As we know it today, the EU is one of the most finished products of what we call a resilient system. In its most elementary characteristics, it bears many resemblances to an anthill or a neural network, which are flexible enough to adapt without breaking down to unexpected challenges. At its core are states, which, despite the bad reputation of borders, delimit public conversation, facilitate social cohesion, and reduce the risks of contagion. Above them, a mechanism of cooperation that makes it possible to manage interdependence more effectively than the old concert of nations. And below them, the citizens, who, in all their diversity, ensure through the democratic process that policymaking takes account of their problems and their solutions. It doesn’t sound bad, really.
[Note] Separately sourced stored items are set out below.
-- pv_equiv track=rewrite | github.com/824zzy/Leetcode | Q_Greedy/TwoPass/L3_2565_Subsequence_With_the_Minimum_Score.py | minimumScore
-- ===== SOURCE A (Python) =====
-- def minimumScore(s: str, t: str) -> int:
--     suffix = [-1] * len(s)
--     j = len(t) - 1
--     for i in reversed(range(len(s))):
--         if 0 <= j and s[i] == t[j]:
--             j -= 1
--         suffix[i] = j
--     ans = j + 1
--     j = 0
--     for i, ch in enumerate(s):
--         ans = min(ans, max(0, suffix[i] - j + 1))
--         if j < len(t) and s[i] == t[j]:
--             j += 1
--     return min(ans, len(t) - j)
-- ===== SOURCE B (Python) =====
-- def _positions(s, t):
--     """pos[p] = minimal number of characters of s whose prefix contains t[:p]
--     as a subsequence (greedy earliest match), for every matchable p."""
--     pos = [0]
--     i = 0
--     for c in t:
--         i = s.find(c, i)
--         if i < 0:
--             break
--         i += 1
--         pos.append(i)
--     return pos
--
--
-- def minimumScore(s: str, t: str) -> int:
--     n, m = len(s), len(t)
--     pos = _positions(s, t)
--     # rpos[q] = maximal start index such that t[m-q:] is a subsequence of s[start:]
--     rpos = [n - x for x in _positions(s[::-1], t[::-1])]
--     # keep t[:p] and t[m-q:]: feasible iff p+q <= m and pos[p] <= rpos[q];
--     # pos is increasing and rpos decreasing, so a two-pointer merge maximizes p+q
--     best = 0
--     q = len(rpos) - 1
--     for p in range(len(pos)):
--         while q >= 0 and (p + q > m or pos[p] > rpos[q]):
--             q -= 1
--         if q < 0:
--             break
--         if p + q > best:
--             best = p + q
--     return m - best
-- ===== Notes on version B (the rewrite author's own statement) =====
-- stated objective: alternative
-- what changed: A scans s twice building an s-indexed suffix array and streaming a running min of clamped gaps; B instead builds t-indexed match-position arrays pos[p] (earliest prefix of s containing t[:p], via repeated str.find) and rpos[q] (latest start from which t[m-q:] fits, by reusing the same helper on the reversed strings), then maximizes p+q with a two-pointer merge over these two monotone arrays and returns m-best.
import Mathlib
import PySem

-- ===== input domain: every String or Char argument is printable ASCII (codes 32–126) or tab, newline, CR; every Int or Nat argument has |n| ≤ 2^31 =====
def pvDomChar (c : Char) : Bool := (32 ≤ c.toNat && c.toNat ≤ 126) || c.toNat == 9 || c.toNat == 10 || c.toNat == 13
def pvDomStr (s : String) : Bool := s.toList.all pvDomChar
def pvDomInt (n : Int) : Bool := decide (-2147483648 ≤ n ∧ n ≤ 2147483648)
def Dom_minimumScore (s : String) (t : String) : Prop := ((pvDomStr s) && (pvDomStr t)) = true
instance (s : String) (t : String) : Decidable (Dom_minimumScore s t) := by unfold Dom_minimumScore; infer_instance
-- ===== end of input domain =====

-- B replaces A's s-indexed suffix array + streaming forward min by t-indexed earliest/latest
-- match-position arrays combined with a two-pointer merge (objective: alternative algorithm).

-- ===== PORT A =====
-- Reverse loop of A: for i in reversed(range(len(s))): if 0<=j and s[i]==t[j]: j-=1; suffix[i]=j.
-- Iterating i from len(s)-1 down to 0 writing suffix[i] once = structural recursion from the
-- right; returns (final j, suffix list).  t[j] is only reached by Python when 0 ≤ j (then j is
-- in range, so getD is exact; when 0 ≤ j fails the conjunction is False either way).
def aRev (tl : List Char) (m : Int) : List Char → (Int × List Int)
  | [] => (m - 1, [])
  | c :: rest =>
      let p := aRev tl m rest
      let j' := if 0 ≤ p.1 ∧ tl.getD p.1.toNat ' ' = c then p.1 - 1 else p.1
      (j', j' :: p.2)

-- Forward loop of A over (s[i], suffix[i]) pairs, threading (ans, j); t[j] guarded by j < len(t).
def aFwd (tl : List Char) (m : Nat) : List (Char × Int) → Int → Nat → Int × Nat
  | [], ans, j => (ans, j)
  | (c, sv) :: rest, ans, j =>
      aFwd tl m rest (min ans (max 0 (sv - (j : Int) + 1)))
        (if j < m ∧ tl.getD j ' ' = c then j + 1 else j)

def minimumScore (s : String) (t : String) : Int :=
  let sl := s.toList
  let tl := t.toList
  let m := tl.length
  let p := aRev tl (m : Int) sl
  let r := aFwd tl m (sl.zip p.2) (p.1 + 1) 0
  min r.1 ((m : Int) - (r.2 : Int))

-- ===== PORT B =====
-- s.find(c, i) of Source B, ported by hand (exact): scan the not-yet-consumed tail of s, carrying
-- the absolute index; returns Python's i+1 (the index after the match) with the remaining tail,
-- none when the character is absent (Python's -1 / break).
def seek (c : Char) (i : Nat) : List Char → Option (Nat × List Char)
  | [] => none
  | x :: xs => if x = c then some (i + 1, xs) else seek c (i + 1) xs

-- the for-c-in-t loop of _positions, after the initial [0]
def posAux (rem : List Char) (i : Nat) : List Char → List Nat
  | [] => []
  | c :: tcs =>
      match seek c i rem with
      | none => []
      | some (i', rem') => i' :: posAux rem' i' tcs

-- _positions(s, t) of Source B
def positions (sl : List Char) (tl : List Char) : List Nat := 0 :: posAux sl 0 tl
In addition to a fresh perspective on our history, understanding Europe as a resilient system also provides us with some keys to remain free and prosperous. If Hungary or the rise of the populist right are a threat to the European project, it is not only because they threaten fundamental European values. It is above all because they threaten to reduce the diversity needed to meet the challenges ahead. If we know that a collective in which diverse visions coexist tends to make better decisions than a collective made up of only the best (the wisdom of crowds), a Europe without Hungarians or a Poland with a muzzled LGTBI collective would be less able to face the future. These are unfair ideas, but they are above all useless.

There are other, more subtle risks to remain alert to. The pandemic and growing geopolitical rivalry have reinforced the role of central coordination. The state is back, whether in the form of activist industrial policy or interventionism in energy markets. The increasing use of regulations, directly enforced in member states, is a clear symptom of a drive for uniformity that weakens the innovative capacity of the lower levels. The revolution in mass data collection and processing calls into question the role of democracy as a social thermostat: why call for a vote if bureaucrats can ask ChatGPT?

This is not to indulge in misguided populist rhetoric but to focus on the lessons of our history: diversity of national perspectives and a difficult balance between technocracy and democracy have been central to Europe’s best experience of peace and prosperity. A good understanding of Europe’s capacity to reinvent itself should alert us to inertia and short-sighted euphoria.

The coming decades will test Europe’s ability to remain an area of peace and prosperity. The invasion of Ukraine is only a stark beginning. In a global context where considerations of efficiency are giving way to those of power, we must ensure that the Union has all the tools it needs to remain what it is. The European experience of the last seventy years provides us with a handful of basic insights into what enables institutions to adapt and continue to fulfil their role, just as the overwhelming evidence of the remaining centuries shows us what happens when one of these ingredients is missing. It will be those insights that will save us from the threats lurking out there as much as from ourselves.